# Most efficient grow lights? LEDs?



## littlejohn (Dec 26, 2005)

Since thiers so many experts here on lights and lighting I was hoping you could answer a few questions on growing food with lights. And yes I'm talking about food not herbs for prohit so money does matter 

a) Can a large battery of LED lights put out enough lumens/light to grow crops?
b) Do LEDs put out the right type/wavelength of light for crop growth?
c) Has anyone done any experimentation on useign LEDs for growing plants?

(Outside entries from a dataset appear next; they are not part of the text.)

-- pv_equiv track=rewrite | github.com/heestogram/codetest | programmers/python/둘만의암호.py | solution
-- ===== SOURCE A (Python) =====
-- def solution(s, skip, index):
--     alpha = 'abcdefghijklmnopqrstuvwxyz'
--     stack = []
--     answer=""
--     for alp in alpha:
--         stack.append(alp)
--
--     for word in s:
--         idx=index
--         cur = stack.index(word)
--         while idx>0:
--             cur += 1
--             if cur>25:
--                 cur = 0
--             if stack[cur] in skip:
--                 continue
--             idx-=1
--         answer += stack[cur]
--     return answer
-- ===== SOURCE B (Python) =====
-- def solution(s, skip, index):
--     alpha = 'abcdefghijklmnopqrstuvwxyz'
--     allowed = [c for c in alpha if c not in skip]
--     if index <= 0:
--         return s
--     n = len(allowed)
--     out = []
--     for ch in s:
--         pos = alpha.index(ch)
--         start = sum(1 for c in alpha[:pos + 1] if c not in skip)
--         out.append(allowed[(start + index - 1) % n])
--     return ''.join(out)
-- ===== Notes on version B (the rewrite author's own statement) =====
-- stated objective: faster
-- what changed: Replaces the per-character step-by-step walk (index iterations, each scanning the 26-letter ring past skip letters) by a closed form: precompute the non-skip alphabet once and jump straight to allowed[(rank(ch)+index-1) % len(allowed)] with modular arithmetic; index<=0 returns s unchanged.
import Mathlib
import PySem

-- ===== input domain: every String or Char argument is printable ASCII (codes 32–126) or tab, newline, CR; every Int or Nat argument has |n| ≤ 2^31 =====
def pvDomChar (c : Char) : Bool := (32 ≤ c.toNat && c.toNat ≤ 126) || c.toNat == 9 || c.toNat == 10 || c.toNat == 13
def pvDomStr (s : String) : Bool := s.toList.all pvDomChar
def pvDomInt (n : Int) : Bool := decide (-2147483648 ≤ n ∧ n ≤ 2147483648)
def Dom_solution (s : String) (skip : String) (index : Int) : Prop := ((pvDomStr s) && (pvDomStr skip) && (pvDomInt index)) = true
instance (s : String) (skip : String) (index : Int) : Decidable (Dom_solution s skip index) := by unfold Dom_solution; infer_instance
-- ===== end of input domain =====

-- B replaces A's per-character step simulation by a closed-form modular jump into the
-- precomputed non-skip alphabet (equivalence is about the return value; neither mutates).

-- ===== PORT A =====
-- A's inner while loop, totalized: each pass of the Python loop that lands on a skip
-- letter is one step of the scan below (fuel 52 is slack covering a full wrap of the 26
-- positions before the next idx decrement); the outer recursion counts the decrements
-- of idx, exactly as Python interleaves them.  When every letter is in skip and idx > 0
-- the Python loop diverges (excluded by Pre_).
def scanA (stack : List Char) (skip : String) : Nat → Nat → Nat
  | 0, cur => cur
  | fuel + 1, cur =>
    let cur1 := cur + 1                                   -- cur += 1
    let cur2 := if cur1 > 25 then 0 else cur1             -- if cur > 25: cur = 0
    if PySem.Chars.isIn [stack.getD cur2 ' '] skip.toList -- if stack[cur] in skip: continue
    then scanA stack skip fuel cur2
    else cur2                                             -- idx -= 1 happens here

def whileA (stack : List Char) (skip : String) : Nat → Nat → Nat
  | 0, cur => cur
  | k + 1, cur => whileA stack skip k (scanA stack skip 52 cur)

def solution (s : String) (skip : String) (index : Int) : String :=
  let alpha := "abcdefghijklmnopqrstuvwxyz"
  let stack := alpha.toList.foldl (fun st alp => st ++ [alp]) []
  let answer := s.toList.foldl (fun ans word =>
    let cur := (PySem.List.index? stack word).getD 0      -- stack.index(word); ValueError excluded by Pre_
    let cur' := whileA stack skip index.toNat cur         -- the 'while idx > 0' loop
    ans ++ [stack.getD cur' ' ']) []                      -- answer += stack[cur]
  String.ofList answer

-- ===== PORT B =====
def solution_alt (s : String) (skip : String) (index : Int) : String :=
  let alpha := "abcdefghijklmnopqrstuvwxyz"
  let allowed := alpha.toList.filter (fun c => !(PySem.Chars.isIn [c] skip.toList))
  if index ≤ 0 then s
  else
    let n : Int := allowed.length
    String.ofList (s.toList.map (fun ch =>
      let pos := (PySem.List.index? alpha.toList ch).getD 0
      let start : Int := ((alpha.toList.take (pos + 1)).filter
                            (fun c => !(PySem.Chars.isIn [c] skip.toList))).length
      (PySem.List.pyGet? allowed (PySem.Int.mod (start + index - 1) n)).getD ' '))

-- ===== PRECONDITION & SPEC =====
-- Pre_ excludes exactly the inputs where A does not return: a character of s outside
-- 'a'..'z' (stack.index raises ValueError) and the case index > 0, s nonempty, with all
-- 26 letters in skip (the while loop never terminates).
def Pre_solution (s : String) (skip : String) (index : Int) : Prop :=
  (s.toList.all (fun c => "abcdefghijklmnopqrstuvwxyz".toList.contains c) = true) ∧
  (index ≤ 0 ∨ s.toList = [] ∨
    "abcdefghijklmnopqrstuvwxyz".toList.any (fun c => !(skip.toList.contains c)) = true)
instance (s : String) (skip : String) (index : Int) : Decidable (Pre_solution s skip index) := by
  unfold Pre_solution; infer_instance

def pvWitness_solution : String × String × Int := ("aks", "wbqd", 5)

def Spec_solution (s : String) (skip : String) (index : Int) (out : String) : Prop := out = solution_alt s skip index
instance (s : String) (skip : String) (index : Int) (out : String) : Decidable (Spec_solution s skip index out) := by unfold Spec_solution; infer_instance

-- ===== CLAIM (what is proved, stated in full; the proofs are below) =====
def Claim_equal_solution : Prop := ∀ (s : String) (skip : String) (index : Int), Dom_solution s skip index → Pre_solution s skip index → Spec_solution s skip index (solution s skip index)

-- ===== LEMMAS AND PROOFS =====

-- proof-side names: the fixed alphabet, the "not in skip" predicate, and the number of
-- allowed letters among the first cur+1 alphabet positions
def aL : List Char := "abcdefghijklmnopqrstuvwxyz".toList
def pAllow (skip : String) (c : Char) : Bool := !(PySem.Chars.isIn [c] skip.toList)
def gcount (skip : String) (cur : Nat) : Nat := ((aL.take (cur + 1)).filter (pAllow skip)).length

lemma aL_length : aL.length = 26 := by decide

lemma isIn_singleton (c : Char) (l : List Char) : PySem.Chars.isIn [c] l = l.contains c := by
  by_cases h : c ∈ l
  · rw [(PySem.Chars.isIn_iff_infix _ _).mpr ((List.singleton_infix_iff c l).mpr h)]
    simp [h]
  · rw [(PySem.Chars.isIn_eq_false_iff _ _).mpr (fun hin => h ((List.singleton_infix_iff c l).mp hin))]
    simp [h]

lemma gcount_le (skip : String) (cur : Nat) :
    gcount skip cur ≤ (aL.filter (pAllow skip)).length := by
  unfold gcount
  exact ((List.take_prefix _ _).filter _).length_le

lemma gcount_top (skip : String) : gcount skip 25 = (aL.filter (pAllow skip)).length := by
  unfold gcount
  rw [List.take_of_length_le (by rw [aL_length])]

lemma gcount_succ (skip : String) (cur : Nat) (h : cur + 1 < 26) :
    gcount skip (cur + 1) =
      gcount skip cur + (if pAllow skip (aL[cur + 1]'(by rw [aL_length]; omega)) then 1 else 0) := by
  unfold gcount
  rw [List.take_add_one, List.getElem?_eq_getElem (by rw [aL_length]; omega), List.filter_append]
  simp [List.filter]
  split <;> simp_all

lemma gcount_zero (skip : String) :
    gcount skip 0 = if pAllow skip (aL[0]'(by decide)) then 1 else 0 := by
  unfold gcount
  have h1 : aL.take 1 = [aL[0]'(by decide)] := by decide
  rw [h1]
  simp [List.filter]
  split <;> simp_all

-- the rank lemma: an allowed position q reads back as element gcount q - 1 of the filtered list
lemma rank_lemma (skip : String) (q : Nat) (hq : q < 26)
    (hp : pAllow skip (aL[q]'(by rw [aL_length]; omega)) = true) :
    (aL.filter (pAllow skip))[gcount skip q - 1]? = some (aL[q]'(by rw [aL_length]; omega)) := by
  have hsplit : aL = aL.take (q + 1) ++ aL.drop (q + 1) := (List.take_append_drop _ _).symm
  have htake : aL.take (q + 1) = aL.take q ++ [aL[q]'(by rw [aL_length]; omega)] := by
    rw [List.take_add_one, List.getElem?_eq_getElem (by rw [aL_length]; omega)]
    rfl
  have hg : gcount skip q = ((aL.take q).filter (pAllow skip)).length + 1 := by
    unfold gcount
    rw [htake, List.filter_append]
    simp [List.filter, hp]
  conv_lhs => rw [hsplit, List.filter_append, htake, List.filter_append]
  rw [hg]
  simp [List.filter, hp]

-- scan, no-wrap regime: some allowed position lies strictly after cur
lemma scanA_of_lt (skip : String) :
    ∀ (fuel cur : Nat), cur < 26 → gcount skip cur < (aL.filter (pAllow skip)).length →
      26 - cur ≤ fuel →
      (scanA aL skip fuel cur < 26 ∧
       pAllow skip (aL.getD (scanA aL skip fuel cur) ' ') = true ∧
       gcount skip (scanA aL skip fuel cur) = gcount skip cur + 1) := by
  intro fuel
  induction fuel with
  | zero => intro cur hc hg hf; omega
  | succ fuel ih =>
    intro cur hc hg hf
    have hne : cur ≠ 25 := by
      intro h; rw [h, gcount_top] at hg; omega
    have hlt : cur + 1 < 26 := by omega
    have hwrap : ¬ (cur + 1 > 25) := by omega
    have hgetD : aL.getD (cur + 1) ' ' = aL[cur + 1]'(by rw [aL_length]; omega) :=
      List.getD_eq_getElem _ _ (by rw [aL_length]; omega)
    by_cases hp : pAllow skip (aL[cur + 1]'(by rw [aL_length]; omega)) = true
    · have hcond : PySem.Chars.isIn [aL.getD (cur + 1) ' '] skip.toList = false := by
        rw [hgetD]; simpa [pAllow] using hp
      have hstep : scanA aL skip (fuel + 1) cur = cur + 1 := by
        simp only [scanA, hwrap, if_false, hcond, Bool.false_eq_true]
      rw [hstep]
      refine ⟨hlt, by rw [hgetD]; exact hp, ?_⟩
      rw [gcount_succ skip cur hlt, if_pos hp]
    · have hcond : PySem.Chars.isIn [aL.getD (cur + 1) ' '] skip.toList = true := by
        rw [hgetD]; simp [pAllow] at hp; exact hp
      have hstep : scanA aL skip (fuel + 1) cur = scanA aL skip fuel (cur + 1) := by
        simp only [scanA, hwrap, if_false, hcond, if_true]
      have hgeq : gcount skip (cur + 1) = gcount skip cur := by
        rw [gcount_succ skip cur hlt, if_neg hp]; omega
      rw [hstep]
      have h2 := ih (cur + 1) hlt (by rw [hgeq]; exact hg) (by omega)
      exact ⟨h2.1, h2.2.1, by rw [h2.2.2, hgeq]⟩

Obviously if thier is anything on the net about the subject of efficient lighting for plants I'd like to know about it. Also if LEDs dont work well whats the best alternative? I've heard flourecent lights only work well for a short period of time before degradeing so I'm not sure their that great of an alternative for long term use.


----------



## BatteryCharger (Dec 26, 2005)

LEDs will work but not very well. They are less efficient than fluorescents and HID lights. Metal halide and high pressure sodium are the most efficient types of light you can buy, and also produce the best spectrum(s) for growing. Which type you use depends on what you are growing.


----------



## The_LED_Museum (Dec 26, 2005)

Generally speaking, plants require wavelength peaks of 470nm and 630nm for feeding the organism and for flowering, respectively.
This can vary somewhat depending on the type of plant you are attempting to grow, but these are generally accepted as the two wavelength peaks.


----------



## jkuo13 (Dec 28, 2005)

There's another thread about this in the LED forum:

http://candlepowerforums.com/vb/showthread.php?t=101891


LEDs should work fine as growlights. You can even buy led growlights, although the price for larger clusters is probably far more expensive than an equivalent HID growlight setup.

Just a few random links that I've found reading the forums or just surfing:

http://www.ledtronics.com/ds/plantled/
http://www.growwithleds.com/ledproducts.htm
http://ledgrowlights.com/Growlights.htm
http://www.gotoreviews.com/archives/leds/led-lights-efficient-indoor-growing.html
http://www.gotoreviews.com/archives/hydroponics/red-leds-to-grow-lettuce.html

Personally, I think LEDs should work great for leafy type plants and ornamental flowering plants. I'm not entirely convinced LED growlights are the best choice for heavy fruiting plants though. It's been a long time since I took bio (and slept through the botany lectures...), but I do vaguely remember other wavelengths (besides the typical blue and red needed for chlorophyll) that were used by caretenoid, etc. pigments. It seems to me that having parts of the spectrum missing as with the current generation of LED growlights would result in suboptimal results with plants that utilize other photosynthetic pigments.


----------